Packed Strings

November 27, 2017 23:11 (Dmitry Stogov)

I spent some time, reviewing an old Andrea's idea about packed strings.

The idea is simple. In every place were we use zend_string*, we may store characters directly.

We use low byte to encode packed string marker and string length, we also need one byte for trailing zero, so we can keep up to 2-characters on 32-bit system and up to 6 characters on 64-bit without allocation of additional memory.

The refreshed dirty PoC implementation

You may take a quick look only into zend_string.h changes (the rest is almost a monkey work).

I was able to run bench.php, and probably won't go forward.

Unfortunately, I got into two serious problems:

1) The original implementation used packed strings their selves as their hash value. This leaded to huge slowdown, because of hash collisions. (e.g. on bench.php hash1()). I switched to hash recalculation on each usage, but this negates the benefit of allocation elimination. Probably, we may use a cheaper hash function for packed strings...

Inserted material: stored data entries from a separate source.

-- pv_equiv track=rewrite | github.com/LoganKloft/aoc2023 | day_2_cube_conundrum/part1.py | getGameSets
-- ===== SOURCE A (Python) =====
-- def getGameSets(line):
--     # sets start at index 8
--     game_set = ""
--     game_sets = []
--
--     start_index = 0
--     while line[start_index] != ":":
--         start_index += 1
--     start_index += 2
--
--     for i in range(start_index, len(line)):
--         if line[i] == ",":
--             continue
--
--         if line[i] == ";":
--             game_sets.append(game_set.strip())
--             game_set = ""
--             i += 1
--             continue
--
--         game_set += line[i]
--
--     game_sets.append(game_set.strip())
--     return game_sets
-- ===== SOURCE B (Python) =====
-- def getGameSets(line):
--     # keep the colon scan so a colon-free line still raises IndexError like A
--     start_index = 0
--     while line[start_index] != ":":
--         start_index += 1
--     remainder = line[start_index + 2:]
--     return [chunk.replace(",", "").strip() for chunk in remainder.split(";")]
-- ===== Notes on version B (the rewrite author's own statement) =====
-- stated objective: idiomatic
-- what changed: Replaces A's character-by-character scan with per-char branches by slicing the remainder after the colon and mapping replace(',','')+strip() over split(';'); the colon scan is kept so colon-free lines still raise IndexError.
-- outside the precondition, e.g. on getGameSets('no colon here'): A raises IndexError, B raises IndexError
import Mathlib
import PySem

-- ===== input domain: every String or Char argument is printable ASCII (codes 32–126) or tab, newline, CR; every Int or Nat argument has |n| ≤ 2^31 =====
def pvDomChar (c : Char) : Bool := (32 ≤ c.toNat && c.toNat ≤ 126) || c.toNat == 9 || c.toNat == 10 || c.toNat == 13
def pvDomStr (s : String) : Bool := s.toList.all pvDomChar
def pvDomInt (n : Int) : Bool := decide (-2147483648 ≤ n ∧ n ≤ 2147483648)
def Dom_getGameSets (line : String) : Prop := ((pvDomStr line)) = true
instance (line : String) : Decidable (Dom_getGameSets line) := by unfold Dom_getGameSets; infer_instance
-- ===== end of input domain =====

-- B replaces A's character-by-character scan (per-char branches building each set string) by a
-- slice + split(';') with replace(',','')/strip() per chunk: same return value, idiomatic decomposition.

-- ===== PORT A =====
-- the 'while line[start_index] != ":"' colon scan of both Pythons (none = IndexError, excluded by Pre_)
def pvFindColon : List Char → Nat → Option Nat
  | [], _ => none
  | c :: cs, i => if c = ':' then some i else pvFindColon cs (i + 1)

-- A's for-loop over range(start_index, len(line)), state (game_set, game_sets)
def pvLoopA : List Char → List Char → List String → List String
  | [], gs, sets => sets ++ [String.ofList (PySem.Chars.strip gs)]
  | c :: rest, gs, sets =>
    if c = ',' then pvLoopA rest gs sets
    else if c = ';' then pvLoopA rest [] (sets ++ [String.ofList (PySem.Chars.strip gs)])
    else pvLoopA rest (gs ++ [c]) sets

def getGameSets (line : String) : List String :=
  match pvFindColon line.toList 0 with
  | none => []  -- Python raises IndexError here; outside Pre_
  | some k => pvLoopA (line.toList.drop (k + 2)) [] []  -- indices k+2..len-1 are exactly this suffix

-- ===== PORT B =====
-- chunk.replace(",", "").strip(): one-char old and empty new, so replace is exactly a filter
def pvChunk (c : List Char) : String :=
  String.ofList (PySem.Chars.strip (c.filter (· != ',')))

def getGameSets_alt (line : String) : List String :=
  match pvFindColon line.toList 0 with
  | none => []  -- Python raises IndexError here; outside Pre_
  | some k =>
      -- remainder = line[start_index + 2:]; remainder.split(";") is splitOn on a one-char sep
      ((line.toList.drop (k + 2)).splitOn ';').map pvChunk

-- ===== PRECONDITION & SPEC =====
-- Pre_ excludes exactly the lines without a colon, on which both Pythons raise IndexError.
def Pre_getGameSets (line : String) : Prop := ':' ∈ line.toList
instance (line : String) : Decidable (Pre_getGameSets line) := by unfold Pre_getGameSets; infer_instance

def pvWitness_getGameSets : String := "Game 1: 3 red, 4 blue; 2 green"

def Spec_getGameSets (line : String) (out : List String) : Prop := out = getGameSets_alt line
instance (line : String) (out : List String) : Decidable (Spec_getGameSets line out) := by unfold Spec_getGameSets; infer_instance

-- ===== CLAIM (what is proved, stated in full; the proofs are below) =====
def Claim_equal_getGameSets : Prop := ∀ (line : String), Dom_getGameSets line → Pre_getGameSets line → Spec_getGameSets line (getGameSets line)

-- ===== LEMMAS AND PROOFS =====

-- A's scan equals: first chunk of splitOnP(';'), prefixed by the pending game_set, commas filtered,
-- stripped; remaining chunks via pvChunk; all appended to the sets emitted so far.
lemma pvLoopA_spec (cs : List Char) : ∀ (gs : List Char) (sets : List String),
    pvLoopA cs gs sets = sets ++
      (String.ofList (PySem.Chars.strip (gs ++ ((List.splitOnP (· == ';') cs).headI.filter (· != ',')))) ::
       ((List.splitOnP (· == ';') cs).tail.map pvChunk)) := by
  induction cs with
  | nil => intro gs sets; simp [pvLoopA, List.splitOnP_nil]
  | cons c rest ih =>
    intro gs sets
    obtain ⟨h, t, hht⟩ := List.exists_cons_of_ne_nil (List.splitOnP_ne_nil (· == ';') rest)
    by_cases hsemi : c = ';'
    · subst hsemi
      rw [List.splitOnP_cons]
      simp only [BEq.rfl, if_pos]
      rw [pvLoopA, if_neg (by decide), if_pos rfl, ih, hht]
      simp [pvChunk]
    · rw [List.splitOnP_cons, if_neg (by simpa using hsemi), hht]
      by_cases hcomma : c = ','
      · subst hcomma
        rw [pvLoopA, if_pos rfl, ih, hht]
        simp
      · rw [pvLoopA, if_neg hcomma, if_neg hsemi, ih (gs ++ [c]), hht]
        simp [hcomma, List.append_assoc]

-- ===== VERDICT (by name: the statement is the Claim_ definition above) =====
theorem getGameSets_spec : Claim_equal_getGameSets := by
  intro line _ _
  unfold Spec_getGameSets getGameSets getGameSets_alt
  cases hfc : pvFindColon line.toList 0 with
  | none => simp
  | some k =>
    simp only []
    obtain ⟨h, t, hht⟩ :=
      List.exists_cons_of_ne_nil (List.splitOnP_ne_nil (· == ';') (line.toList.drop (k + 2)))
    show pvLoopA (line.toList.drop (k + 2)) [] [] = ((line.toList.drop (k + 2)).splitOn ';').map pvChunk
    rw [pvLoopA_spec, List.splitOn, hht]
    simp [pvChunk]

2) PHP still uses char* in many places. When we take ZSTR_VAL() from a packed string stored in local variable (or function argument), we may very easy get a dangling pointer. (e.g. INI directives processed by OnUpdateString, internal functions parameters received as char*, ...). Changing all this char* into zend_string* would help, but looks unrealistic for PHP-7.3.

So, I gave up for now.

I decided, to share these results. May be someone would get related ideas.

Thanks. Dmitry.